PROBLEM REQUIREMENTS: How many separate lines of the data contain "permutations"? Give the count and nothing else.

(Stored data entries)

-- pv_equiv track=rewrite | github.com/matanich05/Programiranje1 | seminarska_naloga/2. del/battle_simulation/battle_simulation.py | protinapad
-- ===== SOURCE A (Python) =====
-- def protinapad(niz):
--     obramba = []
--     i = 0
--     dolzina = len(niz)
--     while i < dolzina:
--         if i + 2 < dolzina:
--             c1, c2, c3 = niz[i], niz[i+1], niz[i+2]
--             if 'R' in (c1, c2, c3) and 'B' in (c1, c2, c3) and 'L' in (c1, c2, c3):
--                 obramba.append('C')
--                 i += 3
--                 continue
--         if niz[i] == 'R':
--             obramba.append('S')
--         elif niz[i] == 'B':
--             obramba.append('K')
--         else:
--             obramba.append('H')
--         i += 1
--     return ''.join(obramba)
-- ===== SOURCE B (Python) =====
-- import re
--
-- # Six permutations of 'RBL' tried before the catch-all single character;
-- # DOTALL so '.' also matches newlines.  re.sub performs the greedy
-- # left-to-right scan, preferring a triple at each position.
-- _PAT = re.compile(r'RBL|RLB|BRL|BLR|LRB|LBR|.', re.DOTALL)
--
--
-- def _repl(m):
--     t = m.group(0)
--     if len(t) == 3:
--         return 'C'
--     return 'S' if t == 'R' else ('K' if t == 'B' else 'H')
--
--
-- def protinapad(niz):
--     return _PAT.sub(_repl, niz)
-- ===== Notes on version B (the rewrite author's own statement) =====
-- stated objective: idiomatic
-- what changed: Replaced A's hand-written index/lookahead while loop by a single re.sub with a compiled DOTALL pattern alternating the six permutations of 'RBL' before a catch-all single-character match, with a replacement function mapping a triple to 'C' and a single char to S/K/H; the regex engine performs the greedy left-to-right scan.
import Mathlib
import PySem

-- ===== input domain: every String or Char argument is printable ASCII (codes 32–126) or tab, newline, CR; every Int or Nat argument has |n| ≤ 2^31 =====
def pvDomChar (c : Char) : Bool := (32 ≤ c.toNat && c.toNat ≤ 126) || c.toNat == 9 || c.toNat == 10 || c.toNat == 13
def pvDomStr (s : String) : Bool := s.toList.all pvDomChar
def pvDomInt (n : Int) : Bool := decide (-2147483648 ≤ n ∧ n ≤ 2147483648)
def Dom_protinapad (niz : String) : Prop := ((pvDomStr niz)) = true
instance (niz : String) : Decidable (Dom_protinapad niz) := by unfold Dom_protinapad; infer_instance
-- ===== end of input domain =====

-- B replaces A's hand-written index/lookahead while loop by one re.sub over a DOTALL
-- pattern alternating the six permutations of 'RBL' before a catch-all '.' (objective: idiomatic).

-- ===== PORT A =====
-- A's while loop over an index i, appending to 'obramba'; obramba is a list of chars
-- (each Python append is a one-character string), joined at the end.
def protinapadLoop (cs : List Char) (dolzina : Nat) (i : Nat) (obramba : List Char) :
    List Char :=
  if _h : i < dolzina then
    let c1 := cs.getD i ' '
    let c2 := cs.getD (i + 1) ' '
    let c3 := cs.getD (i + 2) ' '
    if decide (i + 2 < dolzina) &&
        ((c1 == 'R' || c2 == 'R' || c3 == 'R') &&
         (c1 == 'B' || c2 == 'B' || c3 == 'B') &&
         (c1 == 'L' || c2 == 'L' || c3 == 'L')) then
      protinapadLoop cs dolzina (i + 3) (obramba ++ ['C'])
    else if c1 == 'R' then
      protinapadLoop cs dolzina (i + 1) (obramba ++ ['S'])
    else if c1 == 'B' then
      protinapadLoop cs dolzina (i + 1) (obramba ++ ['K'])
    else
      protinapadLoop cs dolzina (i + 1) (obramba ++ ['H'])
  else obramba
termination_by dolzina - i

def protinapad (niz : String) : String :=
  String.mk (protinapadLoop niz.toList niz.toList.length 0 [])

-- ===== PORT B =====
-- PySem has no regex, so re.sub with the pattern 'RBL|RLB|BRL|BLR|LRB|LBR|.' (DOTALL)
-- is hand-ported EXACTLY by its semantics for this pattern: at each position the
-- alternatives are tried in order (the six 3-char literals first, then any single
-- char), the first match is replaced, and scanning resumes after it.
def altPerms : List (List Char) :=
  [['R','B','L'], ['R','L','B'], ['B','R','L'], ['B','L','R'], ['L','R','B'], ['L','B','R']]

-- _repl for a single-character match
def altRepl1 (c : Char) : Char :=
  if c == 'R' then 'S' else if c == 'B' then 'K' else 'H'

def altSub : List Char → List Char
  | [] => []
  | c :: rest =>
    if altPerms.any (fun p => p.isPrefixOf (c :: rest)) then
      'C' :: altSub (rest.drop 2)
    else
      altRepl1 c :: altSub rest
termination_by cs => cs.length
decreasing_by all_goals simp

def protinapad_alt (niz : String) : String :=
  String.mk (altSub niz.toList)

-- ===== PRECONDITION & SPEC =====
def Spec_protinapad (niz : String) (out : String) : Prop := out = protinapad_alt niz
instance (niz : String) (out : String) : Decidable (Spec_protinapad niz out) := by unfold Spec_protinapad; infer_instance

-- ===== CLAIM (what is proved, stated in full; the proofs are below) =====
def Claim_equal_protinapad : Prop := ∀ (niz : String), Dom_protinapad niz → Spec_protinapad niz (protinapad niz)

-- ===== LEMMAS AND PROOFS =====

/-- A's triple test (R, B and L each occur among the three chars) coincides with
B's "one of the six permutations of RBL is a prefix" test. -/
lemma anyPrefix_eq (c1 c2 c3 : Char) (rest : List Char) :
    altPerms.any (fun p => p.isPrefixOf (c1 :: c2 :: c3 :: rest)) =
    ((c1 == 'R' || c2 == 'R' || c3 == 'R') &&
     (c1 == 'B' || c2 == 'B' || c3 == 'B') &&
     (c1 == 'L' || c2 == 'L' || c3 == 'L')) := by
  rw [Bool.eq_iff_iff]
  constructor
  · intro h
    simp only [altPerms, List.any_cons, List.any_nil, List.isPrefixOf,
      Bool.or_eq_true, Bool.and_eq_true, beq_iff_eq, and_true, or_false,
      Bool.false_eq_true] at h
    rcases h with ⟨h1, h2, h3⟩ | ⟨h1, h2, h3⟩ | ⟨h1, h2, h3⟩ |
      ⟨h1, h2, h3⟩ | ⟨h1, h2, h3⟩ | ⟨h1, h2, h3⟩ <;> subst_vars <;> decide
  · intro h
    simp only [Bool.or_eq_true, Bool.and_eq_true, beq_iff_eq] at h
    obtain ⟨⟨hR, hB⟩, hL⟩ := h
    simp only [altPerms, List.any_cons, List.any_nil, List.isPrefixOf,
      Bool.or_eq_true, Bool.and_eq_true, beq_iff_eq, and_true, or_false,
      Bool.false_eq_true]
    rcases hR with (h1R | h2R) | h3R <;> rcases hB with (h1B | h2B) | h3B <;>
      rcases hL with (h1L | h2L) | h3L <;> simp_all
lemma altSub_nil : altSub [] = [] := by rw [altSub]

lemma anyPrefix_short_false (cs : List Char) (h : cs.length ≤ 2) :
    altPerms.any (fun p => p.isPrefixOf cs) = false := by
  match cs, h with
  | [], _ => decide
  | [a], _ => simp [altPerms, List.isPrefixOf]
  | [a, b], _ => simp [altPerms, List.isPrefixOf]

lemma altSub_short (cs : List Char) (h : cs.length ≤ 2) :
    altSub cs = cs.map altRepl1 := by
  match cs, h with
  | [], _ => exact altSub_nil
  | [a], _ =>
    rw [altSub, if_neg (by rw [anyPrefix_short_false [a] (by simp)]; simp)]
    rw [altSub_nil]; rfl
  | [a, b], _ =>
    rw [altSub, if_neg (by rw [anyPrefix_short_false [a, b] (by simp)]; simp)]
    rw [altSub, if_neg (by rw [anyPrefix_short_false [b] (by simp)]; simp)]
    rw [altSub_nil]; rfl

lemma altRepl1_cases (c : Char) :
    (c == 'R') = true ∧ altRepl1 c = 'S' ∨
    (c == 'R') = false ∧ (c == 'B') = true ∧ altRepl1 c = 'K' ∨
    (c == 'R') = false ∧ (c == 'B') = false ∧ altRepl1 c = 'H' := by
  by_cases hR : (c == 'R') = true
  · exact Or.inl ⟨hR, by simp [altRepl1, hR]⟩
  · by_cases hB : (c == 'B') = true
    · exact Or.inr (Or.inl ⟨by simpa using hR, hB, by simp [altRepl1, hR, hB]⟩)
    · exact Or.inr (Or.inr ⟨by simpa using hR, by simpa using hB,
        by simp [altRepl1, hR, hB]⟩)

lemma loopA_eq (cs : List Char) :
    ∀ (n i : Nat) (acc : List Char), cs.length - i ≤ n →
      protinapadLoop cs cs.length i acc = acc ++ altSub (cs.drop i) := by
  intro n
  induction n with
  | zero =>
    intro i acc h
    have hi : ¬ i < cs.length := by omega
    have hd : cs.drop i = [] := List.drop_eq_nil_of_le (by omega)
    rw [protinapadLoop]
    simp [hi, hd, altSub_nil]
  | succ n ih =>
    intro i acc h
    by_cases hi : i < cs.length
    · have hdrop : cs.drop i = cs[i] :: cs.drop (i + 1) := List.drop_eq_getElem_cons hi
      rw [protinapadLoop]
      simp only [hi, dif_pos, List.getD_eq_getElem cs ' ' hi]
      by_cases h2 : i + 2 < cs.length
      · have h1 : i + 1 < cs.length := by omega
        have hdrop1 : cs.drop (i + 1) = cs[i + 1] :: cs.drop (i + 2) :=
          List.drop_eq_getElem_cons h1
        have hdrop2 : cs.drop (i + 2) = cs[i + 2] :: cs.drop (i + 3) :=
          List.drop_eq_getElem_cons h2
        rw [List.getD_eq_getElem cs ' ' h1, List.getD_eq_getElem cs ' ' h2]
        by_cases hc : ((cs[i] == 'R' || cs[i+1] == 'R' || cs[i+2] == 'R') &&
            (cs[i] == 'B' || cs[i+1] == 'B' || cs[i+2] == 'B') &&
            (cs[i] == 'L' || cs[i+1] == 'L' || cs[i+2] == 'L')) = true
        · rw [if_pos (by simp [h2, hc])]
          rw [ih (i + 3) (acc ++ ['C']) (by omega)]
          have : altSub (cs.drop i) = 'C' :: altSub (cs.drop (i + 3)) := by
            conv_lhs => rw [hdrop, hdrop1, hdrop2]
            rw [altSub, if_pos (by rw [anyPrefix_eq]; exact hc)]
            rfl
          rw [this]; simp
        · rw [if_neg (by simp [hc])]
          have hsub : altSub (cs.drop i) = altRepl1 cs[i] :: altSub (cs.drop (i + 1)) := by
            conv_lhs => rw [hdrop]
            rw [altSub, if_neg (by rw [hdrop1, hdrop2, anyPrefix_eq]; exact hc)]
          rcases altRepl1_cases cs[i] with ⟨hR, hv⟩ | ⟨hR, hB, hv⟩ | ⟨hR, hB, hv⟩
          · rw [if_pos hR, ih (i + 1) _ (by omega), hsub, hv]; simp
          · rw [if_neg (by simp [hR]), if_pos hB, ih (i + 1) _ (by omega), hsub, hv]; simp
          · rw [if_neg (by simp [hR]), if_neg (by simp [hB]),
              ih (i + 1) _ (by omega), hsub, hv]; simp
      · rw [if_neg (by simp [h2])]
        have hlen1 : (cs.drop (i + 1)).length ≤ 2 := by simp; omega
        have hlen0 : (cs.drop i).length ≤ 2 := by simp; omega
        have hsub : altSub (cs.drop i) = altRepl1 cs[i] :: altSub (cs.drop (i + 1)) := by
          rw [altSub_short _ hlen0, altSub_short _ hlen1, hdrop, List.map_cons]
        rcases altRepl1_cases cs[i] with ⟨hR, hv⟩ | ⟨hR, hB, hv⟩ | ⟨hR, hB, hv⟩
        · rw [if_pos hR, ih (i + 1) _ (by omega), hsub, hv]; simp
        · rw [if_neg (by simp [hR]), if_pos hB, ih (i + 1) _ (by omega), hsub, hv]; simp
        · rw [if_neg (by simp [hR]), if_neg (by simp [hB]),
            ih (i + 1) _ (by omega), hsub, hv]; simp
    · have hd : cs.drop i = [] := List.drop_eq_nil_of_le (by omega)
      rw [protinapadLoop]
      simp [hi, hd, altSub_nil]

-- ===== VERDICT (by name: the statement is the Claim_ definition above) =====
theorem protinapad_spec : Claim_equal_protinapad := by
  intro niz _
  unfold Spec_protinapad protinapad protinapad_alt
  rw [loopA_eq niz.toList niz.toList.length 0 [] (by omega)]
  simp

OUTPUT OF THE EXERCISE: 4